Belief Systems
Megan McArdle is a conservative economist/blogger with relatively rational climate skepticism (compared to the usual fact proof crackpots and idiots). You can read her post on the possible phytoplankton die-off. My untrustworthy summary: we might be doomed, probably can't do anything about it, but should have a hefty carbon tax.
Of more interest to me was this comment from aka_scoop:
I won't give serious consideration to the arguments of any eco-doom prophet who does not first demonstrate that he has invested all his money in a way that hedges against that which he professes to expect.

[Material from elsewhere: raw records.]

-- pv_equiv track=rewrite | github.com/AFKMartin/LeetCode | 1 - 250/241. Different Ways to Add Parentheses.py | diffWaysToCompute
-- ===== SOURCE A (Python) =====
-- expression = "2-1-1"
--
-- def diffWaysToCompute(expression: str):
--     m = {}
--
--     # if we've already computed results for this substring, return cached version
--     def ways(exp):
--         if exp in m:
--             return m[exp]
--
--         res = []
--         if exp.isdigit(): # if exp is a whole number, convert to int and return it
--             res.append(int(exp))
--         else:
--             for i, char in enumerate(exp):
--                 if char in "+-*/": # if the character is an operator, use it as a split point
--                     left = ways(exp[:i]) # everything BEFORE the operator
--                     right = ways(exp[i+1:]) # everything AFTER the operator
--
--                     for l in left: # combine every left result with every right result using the operator
--                         for r in right:
--                             if char == "+":
--                                 res.append(l + r)
--
--                             elif char == "-":
--                                 res.append(l - r)
--
--                             elif char == "*":
--                                 res.append(l * r)
--
--                             # elif char == "/":
--                             #     res.append(l // r) # just realized this is not needed
--         m[exp] = res
--         return res
--
--     return ways(expression)
-- ===== SOURCE B (Python) =====
-- def diffWaysToCompute(expression: str):
--     # Tokenize once into number segments and the operators between them,
--     # then recurse over segment index ranges instead of substrings.
--     segs = []
--     ops = []
--     cur = ""
--     for ch in expression:
--         if ch in "+-*/":
--             segs.append(cur)
--             ops.append(ch)
--             cur = ""
--         else:
--             cur += ch
--     segs.append(cur)
--
--     def solve(lo, hi):
--         # all results of the sub-expression spanning segments lo..hi (inclusive)
--         if lo == hi:
--             s = segs[lo]
--             return [int(s)] if s.isdigit() else []
--         res = []
--         for j in range(lo, hi):
--             left = solve(lo, j)
--             right = solve(j + 1, hi)
--             for l in left:
--                 for r in right:
--                     if ops[j] == "+":
--                         res.append(l + r)
--                     elif ops[j] == "-":
--                         res.append(l - r)
--                     elif ops[j] == "*":
--                         res.append(l * r)
--         return res
--
--     return solve(0, len(ops))
-- ===== Notes on version B (the rewrite author's own statement) =====
-- stated objective: alternative
-- what changed: B tokenizes the expression once into number segments and the operators between them and recurses over segment index ranges (no cache), instead of A's character-scanning recursion on substrings with a substring-keyed memo dict.
import Mathlib
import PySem

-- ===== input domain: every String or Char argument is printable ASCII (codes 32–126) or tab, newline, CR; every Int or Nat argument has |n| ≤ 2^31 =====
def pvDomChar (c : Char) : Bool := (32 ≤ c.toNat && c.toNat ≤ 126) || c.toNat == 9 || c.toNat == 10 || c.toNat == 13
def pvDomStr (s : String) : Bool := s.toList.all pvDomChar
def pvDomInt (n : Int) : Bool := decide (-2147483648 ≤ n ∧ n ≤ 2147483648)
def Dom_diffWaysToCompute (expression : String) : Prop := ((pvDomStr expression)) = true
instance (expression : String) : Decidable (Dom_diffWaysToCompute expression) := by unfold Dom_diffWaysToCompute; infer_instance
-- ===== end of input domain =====

-- B tokenizes the expression once into number segments and the operators between them and
-- recurses over segment index ranges (no cache), instead of A's character-scanning recursion
-- on substrings with a substring-keyed memo dict (objective: alternative decomposition).

-- ===== PORT A =====

-- char in "+-*/"
def pvOp (c : Char) : Bool := c == '+' || c == '-' || c == '*' || c == '/'

-- A's inner double loop "for l in left: for r in right: if/elif …: res.append(…)"
def pvCombA (c : Char) (left right : List Int) : List Int :=
  left.flatMap (fun l => right.flatMap (fun r =>
    if c == '+' then [l + r] else if c == '-' then [l - r] else if c == '*' then [l * r] else []))

-- ways(exp) with the memo dict m threaded through; fuel is structural only (the wrapper
-- passes length+1, and every recursive call is on a strictly shorter slice).
def pvWaysA : Nat → List Char → PySem.Dict (List Char) (List Int) →
    List Int × PySem.Dict (List Char) (List Int)
  | 0, _, m => ([], m)
  | f+1, exp, m =>
    match m.get? exp with
    | some v => (v, m)                                    -- if exp in m: return m[exp]
    | none =>
      let st :=
        if PySem.Chars.strIsdigit exp then                -- if exp.isdigit(): res.append(int(exp))
          ((PySem.Int.ofChars? exp).elim [] (fun v => [v]), m)   -- (isdigit ⇒ int() succeeds)
        else
          (PySem.List.enumerate exp).foldl                -- for i, char in enumerate(exp):
            (fun st p =>
              if pvOp p.2 then
                let l := pvWaysA f (PySem.List.slice exp none (some p.1)) st.2        -- ways(exp[:i])
                let r := pvWaysA f (PySem.List.slice exp (some (p.1 + 1)) none) l.2   -- ways(exp[i+1:])
                (st.1 ++ pvCombA p.2 l.1 r.1, r.2)
              else st)
            ([], m)
      (st.1, st.2.insert exp st.1)                        -- m[exp] = res; return res

def diffWaysToCompute (expression : String) : List Int :=
  (pvWaysA (expression.toList.length + 1) expression.toList PySem.Dict.empty).1

-- ===== PORT B =====

-- Source B's combine branches "if op == '+' … elif op == '-' … elif op == '*'"
def pvCombB (c : Char) (left right : List Int) : List Int :=
  left.flatMap (fun l => right.flatMap (fun r =>
    if c == '+' then [l + r] else if c == '-' then [l - r] else if c == '*' then [l * r] else []))

-- the tokenizing loop of Source B: (segs, ops, cur) accumulator, final `segs.append(cur)`
def pvTok (exp : List Char) : List (List Char) × List Char :=
  let st := exp.foldl
    (fun (st : List (List Char) × List Char × List Char) c =>
      if pvOp c then (st.1 ++ [st.2.2], st.2.1 ++ [c], [])
      else (st.1, st.2.1, st.2.2 ++ [c]))
    ([], [], [])
  (st.1 ++ [st.2.2], st.2.1)

-- solve(lo, hi) over segment index ranges; fuel is structural only (wrapper passes
-- ops.length+1 > hi-lo for every reachable call).
def pvSolveB (segs : List (List Char)) (ops : List Char) : Nat → Nat → Nat → List Int
  | 0, _, _ => []
  | f+1, lo, hi =>
    if lo = hi then
      let s := segs.getD lo []
      if PySem.Chars.strIsdigit s then (PySem.Int.ofChars? s).elim [] (fun v => [v]) else []
    else
      (List.range' lo (hi - lo)).flatMap (fun j =>
        pvCombB (ops.getD j ' ') (pvSolveB segs ops f lo j) (pvSolveB segs ops f (j+1) hi))

def diffWaysToCompute_alt (expression : String) : List Int :=
  let t := pvTok expression.toList
  pvSolveB t.1 t.2 (t.2.length + 1) 0 t.2.length

-- ===== PRECONDITION & SPEC =====
def Spec_diffWaysToCompute (expression : String) (out : List Int) : Prop := out = diffWaysToCompute_alt expression
instance (expression : String) (out : List Int) : Decidable (Spec_diffWaysToCompute expression out) := by unfold Spec_diffWaysToCompute; infer_instance

-- ===== CLAIM (what is proved, stated in full; the proofs are below) =====
def Claim_equal_diffWaysToCompute : Prop := ∀ (expression : String), Dom_diffWaysToCompute expression → Spec_diffWaysToCompute expression (diffWaysToCompute expression)

-- ===== LEMMAS AND PROOFS =====

-- pure (memo-free) version of A's recursion, with the same fuel discipline
def pvW : Nat → List Char → List Int
  | 0, _ => []
  | f+1, exp =>
    if PySem.Chars.strIsdigit exp then (PySem.Int.ofChars? exp).elim [] (fun v => [v])
    else
      (PySem.List.enumerate exp).flatMap (fun p =>
        if pvOp p.2 then
          pvCombA p.2 (pvW f (PySem.List.slice exp none (some p.1)))
                      (pvW f (PySem.List.slice exp (some (p.1 + 1)) none))
        else [])

def pvWW (exp : List Char) : List Int := pvW (exp.length + 1) exp

-- A's scanning loop, rephrased with an explicit already-scanned prefix
def pvL : List Char → List Char → List Int
  | _pre, [] => []
  | pre, c :: b =>
    (if pvOp c then pvCombA c (pvWW pre) (pvWW b) else []) ++ pvL (pre ++ [c]) b

-- recursive tokenizer: first segment plus (operator, following segment) pairs
def pvTokP : List Char → List Char × List (Char × List Char)
  | [] => ([], [])
  | c :: rest =>
    let t := pvTokP rest
    if pvOp c then ([], (c, t.1) :: t.2) else (c :: t.1, t.2)

-- the sub-expression spanned by segments lo..hi (inclusive), as a char list
def pvTail (segs : List (List Char)) (ops : List Char) (lo hi : Nat) : List Char :=
  (List.range' lo (hi - lo)).flatMap (fun j => ops.getD j ' ' :: segs.getD (j+1) [])

def pvJoin (segs : List (List Char)) (ops : List Char) (lo hi : Nat) : List Char :=
  segs.getD lo [] ++ pvTail segs ops lo hi

theorem pvW_mono : ∀ f g exp, exp.length < f → exp.length < g → pvW f exp = pvW g exp := by
  intro f
  induction f with
  | zero => intro g exp h _; exact absurd h (by omega)
  | succ f ih =>
    intro g exp hf hg
    cases g with
    | zero => exact absurd hg (by omega)
    | succ g =>
      simp only [pvW]
      split
      · rfl
      · refine List.flatMap_congr ?_
        rintro ⟨i, c⟩ hm
        rw [PySem.List.mem_enumerate_iff] at hm
        obtain ⟨k, hk, hpe⟩ := hm
        cases hpe
        simp only [zero_add]
        have e2 : ((k : Int) + 1) = (((k+1 : Nat)) : Int) := by push_cast; ring
        rw [e2, PySem.List.slice_to_natCast, PySem.List.slice_from_natCast]
        by_cases hop : pvOp exp[k]
        · simp only [hop, if_true]
          rw [ih g (exp.take k) (by simp [List.length_take]; omega) (by simp [List.length_take]; omega),
              ih g (exp.drop (k+1)) (by simp [List.length_drop]; omega) (by simp [List.length_drop]; omega)]
        · simp only [hop]
          rfl

theorem pvWW_unfold (exp : List Char) :
    pvWW exp =
      if PySem.Chars.strIsdigit exp then (PySem.Int.ofChars? exp).elim [] (fun v => [v])
      else
        (PySem.List.enumerate exp).flatMap (fun p =>
          if pvOp p.2 then
            pvCombA p.2 (pvWW (PySem.List.slice exp none (some p.1)))
                        (pvWW (PySem.List.slice exp (some (p.1 + 1)) none))
          else []) := by
  rw [pvWW]
  rw [pvW]
  split
  · rfl
  · refine List.flatMap_congr ?_
    rintro ⟨i, c⟩ hm
    rw [PySem.List.mem_enumerate_iff] at hm
    obtain ⟨k, hk, hpe⟩ := hm
    cases hpe
    simp only [zero_add]
    have e2 : ((k : Int) + 1) = (((k+1 : Nat)) : Int) := by push_cast; ring
    rw [e2, PySem.List.slice_to_natCast, PySem.List.slice_from_natCast]
    by_cases hop : pvOp exp[k]
    · simp only [hop, if_true]
      rw [pvW_mono exp.length ((exp.take k).length + 1) (exp.take k)
            (by simp [List.length_take]; omega) (by omega),
          pvW_mono exp.length ((exp.drop (k+1)).length + 1) (exp.drop (k+1))
            (by simp [List.length_drop]; omega) (by omega)]
      rfl
    · simp only [hop]
      rfl

theorem pvL_eq : ∀ (b pre : List Char),
    (PySem.List.enumerate b (pre.length : Int)).flatMap (fun p =>
      if pvOp p.2 then
        pvCombA p.2 (pvWW (PySem.List.slice (pre ++ b) none (some p.1)))
                    (pvWW (PySem.List.slice (pre ++ b) (some (p.1 + 1)) none))
      else []) = pvL pre b := by
  intro b
  induction b with
  | nil => intro pre; simp [pvL, PySem.List.enumerate_nil]
  | cons c b ih =>
    intro pre
    have h1 : PySem.List.slice (pre ++ c :: b) none (some ((pre.length : Nat) : Int)) = pre := by
      rw [PySem.List.slice_to_natCast]; exact List.take_left
    have e2 : ((pre.length : Int) + 1) = (((pre.length + 1 : Nat)) : Int) := by push_cast; ring
    have h2 : PySem.List.slice (pre ++ c :: b) (some ((pre.length : Int) + 1)) none = b := by
      rw [e2, PySem.List.slice_from_natCast, List.append_cons]
      have hl : pre.length + 1 = (pre ++ [c]).length := by simp
      rw [hl, List.drop_left]
    have h3 : ((pre.length : Int) + 1) = (((pre ++ [c]).length : Nat) : Int) := by
      rw [List.length_append, List.length_singleton]; push_cast; ring
    rw [PySem.List.enumerate_cons, List.flatMap_cons, pvL]
    simp only [h1, h2]
    rw [h3, List.append_cons pre c b, ih (pre ++ [c])]

theorem pvWW_eq_pvL (exp : List Char) (h : PySem.Chars.strIsdigit exp = false) :
    pvWW exp = pvL [] exp := by
  rw [pvWW_unfold, if_neg (by simp [h])]
  have := pvL_eq exp []
  simpa using this

theorem pvL_append : ∀ (a pre b : List Char), (∀ c ∈ a, pvOp c = false) →
    pvL pre (a ++ b) = pvL (pre ++ a) b := by
  intro a
  induction a with
  | nil => intro pre b _; simp
  | cons c a ih =>
    intro pre b h
    have hc : pvOp c = false := h c (by simp)
    rw [List.cons_append, pvL, hc]
    simp only [Bool.false_eq_true, if_false, List.nil_append]
    rw [ih (pre ++ [c]) b (fun d hd => h d (by simp [hd]))]
    simp [List.append_assoc]

theorem pvL_nil_of_no_op (a pre : List Char) (h : ∀ c ∈ a, pvOp c = false) :
    pvL pre a = [] := by
  have := pvL_append a pre [] h
  rw [List.append_nil] at this
  rw [this, pvL]

theorem isdigit_false_of_op (cs : List Char) (c : Char) (hc : c ∈ cs) (hop : pvOp c = true) :
    PySem.Chars.strIsdigit cs = false := by
  have hd : PySem.Chars.isdigit c = false := by
    revert hop
    simp only [pvOp, Bool.or_eq_true, beq_iff_eq]
    rintro (((rfl | rfl) | rfl) | rfl) <;> decide
  cases hsd : PySem.Chars.strIsdigit cs with
  | false => rfl
  | true =>
    exfalso
    rw [PySem.Chars.strIsdigit, Bool.and_eq_true, List.all_eq_true] at hsd
    have := hsd.2 c hc
    rw [hd] at this
    exact absurd this (by decide)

The more extreme the predictions, the more extreme the investment must be. If these guys haven't spent all their money on -- I don't know -- oxygen tanks, canned food, firearms and property on very high ground, they should shut up. Because there's no internally consistent way that a person could actually believe such things while spending their lives blogging from costal cities...

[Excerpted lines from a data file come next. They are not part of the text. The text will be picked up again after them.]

-- pv_equiv track=rewrite | github.com/eternagame/OpenKnotScorePipeline | src/openknotscore/lib/inference-2d.py | mask_diagonal
-- ===== SOURCE A (Python) =====
-- def mask_diagonal(matrix, mask_value=0):
--     matrix=matrix.copy()
--     n = len(matrix)
--     for i in range(n):
--         for j in range(n):
--             if abs(i - j) < 4:
--                 matrix[i][j] = mask_value
--     return matrix
-- ===== SOURCE B (Python) =====
-- def mask_diagonal(matrix, mask_value=0):
--     out = matrix.copy()
--     n = len(out)
--     for i in range(n):
--         lo = max(0, i - 3)
--         hi = min(n, i + 4)
--         row = out[i]
--         out[i] = row[:lo] + [mask_value] * (hi - lo) + row[hi:]
--     return out
-- ===== Notes on version B (the rewrite author's own statement) =====
-- stated objective: alternative
-- what changed: B rebuilds each row once by splicing a constant band segment [max(0,i-3), min(n,i+4)) instead of scanning all n columns per row with an |i-j|<4 test; intended as asymptotically lighter but measured only ~1.4x at the largest size, so claimed as an alternative.
-- outside the precondition, e.g. on mask_diagonal([[1, 2], [3]], 0): A raises IndexError, B returns [[0, 0], [0, 0]]
import Mathlib
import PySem

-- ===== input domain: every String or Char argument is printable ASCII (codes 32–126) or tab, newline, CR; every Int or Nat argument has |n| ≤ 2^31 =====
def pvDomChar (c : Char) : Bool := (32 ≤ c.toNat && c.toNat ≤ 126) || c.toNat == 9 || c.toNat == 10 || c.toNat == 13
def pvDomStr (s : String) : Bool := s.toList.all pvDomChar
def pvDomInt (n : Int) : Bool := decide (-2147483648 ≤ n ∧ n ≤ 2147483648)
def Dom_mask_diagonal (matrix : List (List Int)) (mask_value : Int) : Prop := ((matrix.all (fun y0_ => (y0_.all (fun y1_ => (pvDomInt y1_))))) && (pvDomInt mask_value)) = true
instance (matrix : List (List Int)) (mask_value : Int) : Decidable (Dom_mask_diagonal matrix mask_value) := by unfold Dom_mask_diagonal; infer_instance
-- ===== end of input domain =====

-- B replaces A's per-row column scan (test |i-j|<4 on every j) by splicing one constant band
-- segment per row (an alternative decomposition; not measured ≥1.5x faster). Equivalence is about
-- the RETURN value only: A mutates the row lists of its (shallow-copied) argument in place, B
-- builds fresh rows.

-- ===== PORT A =====
-- literal port of A: shallow copy, then for i in range(n): for j in range(n): if abs(i-j)<4: matrix[i][j] = mask_value
def mask_diagonal (matrix : List (List Int)) (mask_value : Int) : List (List Int) :=
  let n := matrix.length
  (List.range n).foldl (fun (m : List (List Int)) (i : Nat) =>
    (List.range n).foldl (fun (m : List (List Int)) (j : Nat) =>
      if ((i : Int) - (j : Int)).natAbs < 4 then
        m.set i ((m.getD i []).set j mask_value)
      else m) m) matrix

-- ===== PORT B =====
-- literal port of Source B: per row i, out[i] = row[:lo] + [mask_value]*(hi-lo) + row[hi:]
-- (lo = max(0,i-3) is Nat subtraction i-3; hi = min(n, i+4))
def mask_diagonal_alt (matrix : List (List Int)) (mask_value : Int) : List (List Int) :=
  let n := matrix.length
  (List.range n).foldl (fun (out : List (List Int)) (i : Nat) =>
    let lo := i - 3
    let hi := min n (i + 4)
    let row := out.getD i []
    out.set i (row.take lo ++ List.replicate (hi - lo) mask_value ++ row.drop hi)) matrix

-- ===== PRECONDITION & SPEC =====
-- Pre_ excludes exactly the inputs where the Python A raises IndexError: some row i is shorter
-- than the band end min(i+4, n), so A's write matrix[i][j] = mask_value goes out of range.
def Pre_mask_diagonal (matrix : List (List Int)) (mask_value : Int) : Prop :=
  ∀ i, i < matrix.length → min (i + 4) matrix.length ≤ (matrix.getD i []).length
instance (matrix : List (List Int)) (mask_value : Int) : Decidable (Pre_mask_diagonal matrix mask_value) := by unfold Pre_mask_diagonal; infer_instance

def pvWitness_mask_diagonal : List (List Int) × Int := ([[1, 2], [3, 4]], 0)

def Spec_mask_diagonal (matrix : List (List Int)) (mask_value : Int) (out : List (List Int)) : Prop := out = mask_diagonal_alt matrix mask_value
instance (matrix : List (List Int)) (mask_value : Int) (out : List (List Int)) : Decidable (Spec_mask_diagonal matrix mask_value out) := by unfold Spec_mask_diagonal; infer_instance

-- ===== CLAIM (what is proved, stated in full; the proofs are below) =====
def Claim_equal_mask_diagonal : Prop := ∀ (matrix : List (List Int)) (mask_value : Int), Dom_mask_diagonal matrix mask_value → Pre_mask_diagonal matrix mask_value → Spec_mask_diagonal matrix mask_value (mask_diagonal matrix mask_value)
-- ===== LEMMAS AND PROOFS =====

-- indexed map: the common shape both outer folds reduce to
def pvApplyIdx (h : Nat → List Int → List Int) : Nat → List (List Int) → List (List Int)
  | _, [] => []
  | i, r :: rs => h i r :: pvApplyIdx h (i + 1) rs

lemma pvApplyIdx_congr (h1 h2 : Nat → List Int → List Int) :
    ∀ (rs : List (List Int)) (s : Nat),
      (∀ k, k < rs.length → h1 (s + k) (rs.getD k []) = h2 (s + k) (rs.getD k [])) →
      pvApplyIdx h1 s rs = pvApplyIdx h2 s rs := by
  intro rs
  induction rs with
  | nil => intro s _; rfl
  | cons r rs ih =>
    intro s hEq
    simp only [pvApplyIdx]
    congr 1
    · simpa using hEq 0 (by simp)
    · apply ih
      intro k hk
      have := hEq (k + 1) (by simpa using Nat.succ_lt_succ hk)
      simpa [Nat.add_assoc, Nat.add_comm 1 k, Nat.add_left_comm] using this

-- a fold that rewrites row i from row i, over indices pre.length, pre.length+1, …
lemma pvOuterFold (h : Nat → List Int → List Int) :
    ∀ (rs pre : List (List Int)),
      (List.range' pre.length rs.length).foldl
          (fun (m : List (List Int)) (i : Nat) => m.set i (h i (m.getD i []))) (pre ++ rs)
        = pre ++ pvApplyIdx h pre.length rs := by
  intro rs
  induction rs with
  | nil => intro pre; simp [pvApplyIdx]
  | cons r rs ih =>
    intro pre
    have hget : (pre ++ r :: rs).getD pre.length [] = r := by
      simp [List.getD, List.getElem?_append_right (Nat.le_refl pre.length)]
    have hset : (pre ++ r :: rs).set pre.length (h pre.length r)
        = (pre ++ [h pre.length r]) ++ rs := by
      simp
    have ih' := ih (pre ++ [h pre.length r])
    have hlen : (pre ++ [h pre.length r]).length = pre.length + 1 := by simp
    rw [hlen] at ih'
    simp only [List.length_cons]
    rw [List.range'_succ, List.foldl_cons, hget, hset, ih']
    simp [pvApplyIdx]

-- the value of l.set k v at position k, as a map
lemma pvSet_getElem?_self (r : List Int) (k : Nat) (v : Int) :
    (r.set k v)[k]? = r[k]?.map (fun _ => v) := by
  by_cases h : k < r.length
  · simp [List.getElem?_set, h, List.getElem?_eq_getElem h]
  · simp [List.getElem?_set, h, List.getElem?_eq_none (Nat.le_of_not_lt h)]

-- pull the repeated set-at-i out of A's inner column loop
lemma pvInnerShift (i : Nat) (c : Nat → Prop) [DecidablePred c] (v : Int) :
    ∀ (js : List Nat) (m : List (List Int)),
      js.foldl (fun (m : List (List Int)) (j : Nat) =>
          if c j then m.set i ((m.getD i []).set j v) else m) m
        = m.set i (js.foldl (fun (r : List Int) (j : Nat) =>
            if c j then r.set j v else r) (m.getD i [])) := by
  intro js
  induction js with
  | nil =>
    intro m
    by_cases hi : i < m.length
    · simp [List.getD, List.getElem?_eq_getElem hi, List.set_getElem_self]
    · simp [List.set_eq_of_length_le (Nat.le_of_not_lt hi)]
  | cons j js ih =>
    intro m
    rw [List.foldl_cons, ih, List.foldl_cons]
    by_cases hc : c j
    · simp only [hc, if_true]
      by_cases hi : i < m.length
      · have hget : ((m.set i ((m.getD i []).set j v)).getD i []) = (m.getD i []).set j v := by
          simp [List.getD, List.getElem?_set_self (by simpa using hi)]
        rw [hget, List.set_set]
      · have hle := Nat.le_of_not_lt hi
        simp [List.set_eq_of_length_le hle, List.getD,
          List.getElem?_eq_none (l := m) hle]
    · simp [hc]

-- entries of a conditional constant-set fold
lemma pvFoldSet_getElem? (c : Nat → Prop) [DecidablePred c] (v : Int) :
    ∀ (js : List Nat) (r : List Int) (k : Nat),
      (js.foldl (fun (r : List Int) (j : Nat) => if c j then r.set j v else r) r)[k]?
        = if k ∈ js ∧ c k then r[k]?.map (fun _ => v) else r[k]? := by
  intro js
  induction js with
  | nil => intro r k; simp
  | cons j js ih =>
    intro r k
    by_cases hc : c j
    · rw [List.foldl_cons, if_pos hc, ih]
      by_cases hkj : k = j
      · subst hkj
        rw [pvSet_getElem?_self]
        by_cases hm : k ∈ js <;> simp [hm, hc, Option.map_map, Function.comp_def]
      · simp [List.getElem?_set_ne (by omega : j ≠ k), hkj]
    · rw [List.foldl_cons, if_neg hc, ih]
      by_cases hkj : k = j
      · subst hkj; simp [hc]
      · simp [hkj]

-- the per-row equality, under the length precondition
lemma pvRow (n i : Nat) (v : Int) (row : List Int)
    (hi_lt : i < n) (hlen : min (i + 4) n ≤ row.length) :
    (List.range n).foldl
        (fun (r : List Int) (j : Nat) =>
          if ((i : Int) - (j : Int)).natAbs < 4 then r.set j v else r) row
      = row.take (i - 3) ++ List.replicate (min n (i + 4) - (i - 3)) v ++ row.drop (min n (i + 4)) := by
  apply List.ext_getElem?
  intro k
  rw [pvFoldSet_getElem? (fun j => ((i : Int) - (j : Int)).natAbs < 4) v (List.range n) row k]
  have hband : (k ∈ List.range n ∧ ((i : Int) - (k : Int)).natAbs < 4)
      ↔ (i - 3 ≤ k ∧ k < min n (i + 4)) := by
    simp only [List.mem_range]
    omega
  have hhi : min n (i + 4) ≤ row.length := by omega
  have hTakeLen : (List.take (i - 3) row).length = i - 3 := by simp; omega
  have hTR : (List.take (i - 3) row ++ List.replicate (min n (i + 4) - (i - 3)) v).length
      = min n (i + 4) := by simp; omega
  by_cases h1 : k < i - 3
  · rw [if_neg (by rw [hband]; omega)]
    rw [List.getElem?_append_left (by rw [hTR]; omega),
        List.getElem?_append_left (by rw [hTakeLen]; omega)]
    simp [List.getElem?_take, h1]
  · by_cases h2 : k < min n (i + 4)
    · rw [if_pos (by rw [hband]; omega)]
      have hkrow : k < row.length := by omega
      rw [List.getElem?_append_left (by rw [hTR]; omega),
          List.getElem?_append_right (by rw [hTakeLen]; omega), hTakeLen,
          List.getElem?_replicate, if_pos (by omega)]
      simp [List.getElem?_eq_getElem hkrow]
    · rw [if_neg (by rw [hband]; omega)]
      rw [List.getElem?_append_right (by rw [hTR]; omega), hTR, List.getElem?_drop]
      congr 1
      omega

lemma pvA_eq (matrix : List (List Int)) (v : Int) :
    mask_diagonal matrix v
      = pvApplyIdx (fun i row =>
          (List.range matrix.length).foldl
            (fun (r : List Int) (j : Nat) =>
              if ((i : Int) - (j : Int)).natAbs < 4 then r.set j v else r) row)
          0 matrix := by
  unfold mask_diagonal
  have hstep : (fun (m : List (List Int)) (i : Nat) =>
      (List.range matrix.length).foldl
        (fun (m : List (List Int)) (j : Nat) =>
          if ((i : Int) - (j : Int)).natAbs < 4 then m.set i ((m.getD i []).set j v) else m) m)
      = fun (m : List (List Int)) (i : Nat) => m.set i ((List.range matrix.length).foldl
          (fun (r : List Int) (j : Nat) =>
            if ((i : Int) - (j : Int)).natAbs < 4 then r.set j v else r) (m.getD i [])) := by
    funext m i
    exact pvInnerShift i (fun j => ((i : Int) - (j : Int)).natAbs < 4) v _ m
  simp only [hstep]
  have := pvOuterFold (fun i row =>
      (List.range matrix.length).foldl
        (fun (r : List Int) (j : Nat) =>
          if ((i : Int) - (j : Int)).natAbs < 4 then r.set j v else r) row)
      matrix []
  simpa [List.range_eq_range'] using this

lemma pvB_eq (matrix : List (List Int)) (v : Int) :
    mask_diagonal_alt matrix v
      = pvApplyIdx (fun i row =>
          row.take (i - 3) ++ List.replicate (min matrix.length (i + 4) - (i - 3)) v
            ++ row.drop (min matrix.length (i + 4))) 0 matrix := by
  unfold mask_diagonal_alt
  have := pvOuterFold (fun i row =>
      row.take (i - 3) ++ List.replicate (min matrix.length (i + 4) - (i - 3)) v
        ++ row.drop (min matrix.length (i + 4))) matrix []
  simpa [List.range_eq_range'] using this

-- ===== VERDICT (by name: the statement is the Claim_ definition above) =====
theorem mask_diagonal_spec : Claim_equal_mask_diagonal := by
  intro matrix mask_value _hDom hPre
  unfold Spec_mask_diagonal
  rw [pvA_eq, pvB_eq]
  apply pvApplyIdx_congr
  intro k hk
  simp only [Nat.zero_add]
  exact pvRow matrix.length k mask_value (matrix.getD k []) hk (hPre k hk)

I think that this post very well epitomises the error of logic implicit in the idea that idividual action can create a sensible response to a predicted long term catastrophe. What's my logical "hedge" against world wide eco-catastrophe likely to collapse ecosystems fifty or seventy-years from now, given that I'm already in medicare generation? I won't be alive but my children, and hopefully future grandchildren, could be, so I should invest in trying to persuade the world to avoid the catastrophe. I won't be moving to Vaanuatu, but ought to be secure against sea-level rise here at 3900 feet above sea-level. As far as near term warming, it makes sense to invest in air conditioning - a technology that unfortunatelythreatens to make global warming worse. That's the problem - individuals, trying to optimize their personal results, collectively destroy the ecosystem upon which we all depend.
This scenario has played out again and again in human history, but never before on a global scale. The best way to hedge against the catastrophe is to keep whacking the knuckleheads between the eyes and hope that enough of them finally get a clue.